“To live not for one’s needs but for God!”
“How does he remember God? How does he live for the soul?” Levin almost cried out.
“You know how: rightly, in a godly way. You know, people differ! Take you, for instance, you won’t injure anyone either…”
Anna Karenina, by Leo Tolstoy
While the novel is named for Anna, Constantine Levin is as central to the story as she and the novel ends with Levin’s confession of faith – a re-discovery (as he abandoned the Orthodox faith of his childhood) that was prompted by a discussion with a peasant.
The words the peasant had spoken had produced in his soul the effect of an electric spark…
This spark brought together many disjointed ideas he had carried through his life.
“Can I possibly have found the solution of everything? Have my sufferings really come to an end? … I have discovered nothing. I have only perceived what it is that I know.”
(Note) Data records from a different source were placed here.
-- pv_equiv track=rewrite | github.com/HunterLaugh/codewars_kata_python | Diamond.py | diamond
-- ===== SOURCE A (Python) =====
-- def diamond(n):
-- 	if n%2==0 or n<0:
-- 		return
--
-- 	halfN=int((n-1)/2)
--
-- 	iLine=1  # line
-- 	jAsterisk=1	 # *
-- 	kSpace=halfN
-- 	Result=""
--
-- 	# 1--3--5--n
-- 	while iLine<=halfN+1:
-- 		Result=Result+" " * kSpace
-- 		Result=Result+"*" *jAsterisk + "\n"
--
-- 		jAsterisk+=2
-- 		kSpace-=1
--
-- 		iLine+=1
--
-- 	jAsterisk=n-2
-- 	kSpace=1
--
-- 	# print n-2--n-4----1
-- 	while iLine<=n:
-- 		Result=Result+" " *kSpace
-- 		Result=Result+"*" *jAsterisk+"\n"
--
-- 		kSpace+=1
-- 		jAsterisk-=2
--
-- 		iLine+=1
--
-- 	return Result
-- ===== SOURCE B (Python) =====
-- def diamond(n):
--     if n % 2 == 0 or n < 0:
--         return
--     halfN = (n - 1) // 2
--     lines = []
--     for i in range(n):
--         d = abs(halfN - i)
--         lines.append(' ' * d + '*' * (n - 2 * d) + '\n')
--     return ''.join(lines)
-- ===== Notes on version B (the rewrite author's own statement) =====
-- stated objective: simpler
-- what changed: Replaces A's two directional while-loops with separate star/space counters by a single pass over all n rows using the closed-form distance d=abs(halfN-i) per row, collected in a list and joined once.
import Mathlib
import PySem

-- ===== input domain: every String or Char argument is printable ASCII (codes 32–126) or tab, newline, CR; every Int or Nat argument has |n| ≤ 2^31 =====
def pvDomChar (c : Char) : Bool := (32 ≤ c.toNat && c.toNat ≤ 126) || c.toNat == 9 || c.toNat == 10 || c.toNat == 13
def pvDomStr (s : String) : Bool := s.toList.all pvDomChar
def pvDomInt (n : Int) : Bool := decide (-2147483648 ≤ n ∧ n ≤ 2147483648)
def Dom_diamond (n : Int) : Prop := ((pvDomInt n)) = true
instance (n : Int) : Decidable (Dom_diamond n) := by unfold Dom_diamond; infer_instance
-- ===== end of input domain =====

-- B replaces A's two directional while-loops by one closed-form pass (d = |halfN - i| per row); objective: simpler.

-- ===== PORT A =====
-- first while loop: while iLine <= halfN+1 (fuel = number of remaining iterations)
def diamondLoop1 : Nat → Int → Int → List Char → List Char
  | 0, _, _, res => res
  | f + 1, jAsterisk, kSpace, res =>
      diamondLoop1 f (jAsterisk + 2) (kSpace - 1)
        (res ++ PySem.List.pyRepeat [' '] kSpace ++ PySem.List.pyRepeat ['*'] jAsterisk ++ ['\n'])

-- second while loop: while iLine <= n
def diamondLoop2 : Nat → Int → Int → List Char → List Char
  | 0, _, _, res => res
  | f + 1, jAsterisk, kSpace, res =>
      diamondLoop2 f (jAsterisk - 2) (kSpace + 1)
        (res ++ PySem.List.pyRepeat [' '] kSpace ++ PySem.List.pyRepeat ['*'] jAsterisk ++ ['\n'])

-- the body after the guard: loop1 runs iLine = 1 .. halfN+1, loop2 runs iLine = halfN+2 .. n
def diamondBody (n halfN : Int) : List Char :=
  diamondLoop2 (n - (halfN + 1)).toNat (n - 2) 1 (diamondLoop1 (halfN + 1).toNat 1 halfN [])

def diamond (n : Int) : Option String :=
  if PySem.Int.mod n 2 == 0 || decide (n < 0) then none
  else
    -- int((n-1)/2): float division then int() truncation = truncdiv, exact for |n| ≤ 2^31 < 2^53
    some (String.ofList (diamondBody n (PySem.Int.truncdiv (n - 1) 2)))

-- ===== PORT B =====
def diamondRow (n halfN : Int) (i : Int) : List Char :=
  PySem.List.pyRepeat [' '] |halfN - i| ++ PySem.List.pyRepeat ['*'] (n - 2 * |halfN - i|) ++ ['\n']

def diamond_alt (n : Int) : Option String :=
  if PySem.Int.mod n 2 == 0 || decide (n < 0) then none
  else
    some (String.ofList (PySem.Chars.join []
      ((PySem.List.pyRange 0 n 1).map (diamondRow n (PySem.Int.floordiv (n - 1) 2)))))

-- ===== PRECONDITION & SPEC =====
def Spec_diamond (n : Int) (out : Option String) : Prop := out = diamond_alt n
instance (n : Int) (out : Option String) : Decidable (Spec_diamond n out) := by unfold Spec_diamond; infer_instance

-- ===== CLAIM (what is proved, stated in full; the proofs are below) =====
def Claim_equal_diamond : Prop := ∀ (n : Int), Dom_diamond n → Spec_diamond n (diamond n)

-- ===== LEMMAS AND PROOFS =====

-- ''.join(lines) is concatenation
theorem join_nil_eq_flatten (l : List (List Char)) : PySem.Chars.join [] l = l.flatten := by
  simp only [PySem.Chars.join]
  induction l with
  | nil => rfl
  | cons x xs ih =>
    cases xs with
    | nil => simp [List.intercalate]
    | cons y ys =>
      simp only [List.intercalate, List.intersperse] at *
      simp_all

-- closed form of A's first loop
theorem diamondLoop1_spec (f : Nat) : ∀ (j k : Int) (res : List Char),
    diamondLoop1 f j k res =
      res ++ ((List.range f).map (fun t : Nat =>
        PySem.List.pyRepeat [' '] (k - (t : Int)) ++ PySem.List.pyRepeat ['*'] (j + 2 * (t : Int)) ++ ['\n'])).flatten := by
  induction f with
  | zero => intro j k res; simp [diamondLoop1]
  | succ f ih =>
    intro j k res
    rw [diamondLoop1, ih]
    have hstep : ((List.range (f + 1)).map (fun t : Nat =>
          PySem.List.pyRepeat [' '] (k - (t : Int)) ++ PySem.List.pyRepeat ['*'] (j + 2 * (t : Int)) ++ ['\n'])).flatten
        = (PySem.List.pyRepeat [' '] k ++ PySem.List.pyRepeat ['*'] j ++ ['\n']) ++
          ((List.range f).map (fun t : Nat =>
            PySem.List.pyRepeat [' '] ((k - 1) - (t : Int)) ++ PySem.List.pyRepeat ['*'] ((j + 2) + 2 * (t : Int)) ++ ['\n'])).flatten := by
      rw [List.range_succ_eq_map, List.map_cons, List.map_map, List.flatten_cons]
      congr 1
      · norm_num
      · apply congrArg
        apply List.map_congr_left
        intro t _
        simp only [Function.comp_apply]
        push_cast
        ring_nf
    rw [hstep]
    simp [List.append_assoc]

-- closed form of A's second loop
theorem diamondLoop2_spec (f : Nat) : ∀ (j k : Int) (res : List Char),
    diamondLoop2 f j k res =
      res ++ ((List.range f).map (fun t : Nat =>
        PySem.List.pyRepeat [' '] (k + (t : Int)) ++ PySem.List.pyRepeat ['*'] (j - 2 * (t : Int)) ++ ['\n'])).flatten := by
  induction f with
  | zero => intro j k res; simp [diamondLoop2]
  | succ f ih =>
    intro j k res
    rw [diamondLoop2, ih]
    have hstep : ((List.range (f + 1)).map (fun t : Nat =>
          PySem.List.pyRepeat [' '] (k + (t : Int)) ++ PySem.List.pyRepeat ['*'] (j - 2 * (t : Int)) ++ ['\n'])).flatten
        = (PySem.List.pyRepeat [' '] k ++ PySem.List.pyRepeat ['*'] j ++ ['\n']) ++
          ((List.range f).map (fun t : Nat =>
            PySem.List.pyRepeat [' '] ((k + 1) + (t : Int)) ++ PySem.List.pyRepeat ['*'] ((j - 2) - 2 * (t : Int)) ++ ['\n'])).flatten := by
      rw [List.range_succ_eq_map, List.map_cons, List.map_map, List.flatten_cons]
      congr 1
      · norm_num
      · apply congrArg
        apply List.map_congr_left
        intro t _
        simp only [Function.comp_apply]
        push_cast
        ring_nf
    rw [hstep]
    simp [List.append_assoc]

-- ===== VERDICT (by name: the statement is the Claim_ definition above) =====
theorem diamond_spec : Claim_equal_diamond := by
  intro n _
  unfold Spec_diamond diamond diamond_alt
  by_cases hg : (PySem.Int.mod n 2 == 0 || decide (n < 0)) = true
  · rw [if_pos hg, if_pos hg]
  · rw [if_neg hg, if_neg hg]
    simp only [Bool.or_eq_true, beq_iff_eq, decide_eq_true_eq, not_or] at hg
    obtain ⟨hodd, hnn⟩ := hg
    -- n is odd and nonnegative, so n = 2*h+1 with h ≥ 0
    have h2 : (0:Int) < 2 := by norm_num
    have hmod : PySem.Int.mod n 2 = n % 2 := PySem.Int.mod_eq_emod_of_pos h2
    have hfd : PySem.Int.floordiv (n - 1) 2 = (n - 1) / 2 :=
      PySem.Int.floordiv_eq_ediv_of_pos h2
    have hn1 : 1 ≤ n := by rw [hmod] at hodd; omega
    set h : Int := (n - 1) / 2 with hh
    have hneq : n = 2 * h + 1 := by rw [hmod] at hodd; omega
    have hh0 : 0 ≤ h := by omega
    have htd : PySem.Int.truncdiv (n - 1) 2 = h := by
      simp only [PySem.Int.truncdiv]
      rw [Int.tdiv_eq_ediv_of_dvd (by omega)]
    rw [htd, hfd]
    congr 1
    apply congrArg
    rw [join_nil_eq_flatten]
    unfold diamondBody
    rw [diamondLoop1_spec, diamondLoop2_spec, List.nil_append]
    have hrange : PySem.List.pyRange 0 n 1 = (List.range n.toNat).map (fun k : Nat => (k : Int)) := by
      have hn : n = ((n.toNat : Nat) : Int) := by omega
      conv_lhs => rw [hn]
      rw [PySem.List.pyRange_zero_natCast]
    have hsplit : n.toNat = (h + 1).toNat + (n - (h + 1)).toNat := by omega
    rw [hrange, hsplit, List.range_add, List.map_append, List.map_append, List.flatten_append,
        List.map_map, List.map_map]
    congr 1
    · apply congrArg
      apply List.map_congr_left
      intro t ht
      rw [List.mem_range] at ht
      simp only [Function.comp_apply, diamondRow]
      have habs : |h - (t : Int)| = h - (t : Int) := abs_of_nonneg (by omega)
      have e2 : n - 2 * (h - (t : Int)) = 1 + 2 * (t : Int) := by omega
      rw [habs, e2]
    · apply congrArg
      rw [List.map_map]
      apply List.map_congr_left
      intro t ht
      rw [List.mem_range] at ht
      simp only [Function.comp_apply, diamondRow]
      have habs : |h - (((h + 1).toNat + t : Nat) : Int)| = 1 + (t : Int) := by
        rw [abs_of_nonpos (by push_cast; omega)]; push_cast; omega
      have e2 : n - 2 * (1 + (t : Int)) = (n - 2) - 2 * (t : Int) := by ring
      rw [habs, e2]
This realization showed him one thing: he had lived well (that is to say, rightly, in a godly way), but he thought badly.
“Whence comes the joyful knowledge I have in common with the peasant, and which alone gives me peace of mind? Where did I get it?”
He spent much time examining many worldly philosophies and ideas in search of the truth that was offered to him from the time of being an infant, as if drinking the truth in with his mother’s milk.
“Can this really be faith? … My God, I thank thee!”
Sobbing, tears filling his eyes.
Yet this joy, this realization would run right up against his old habits. Yes, he regularly treated others kindly; he could also be quite short with them – including his wife. Was this joy just a momentary thing, something that would pass soon enough?
He reconciled with his shortcomings, while holding on to this newly embraced faith. The entire book closes with his confession:
“I shall still get angry with Ivan the coachman in the same way, shall dispute in the same way, shall inopportunely express my thoughts; there will still be a wall between my soul’s holy of holies and other people; even my wife I shall still blame for my own fears and shall repent of it. My reason will still not understand why I pray, but I shall still pray, and my life, my whole life, independently of anything that may happen to me, is every moment of it no longer meaningless as it was before, but has an unquestionable meaning of goodness with which I have the power to invest it.”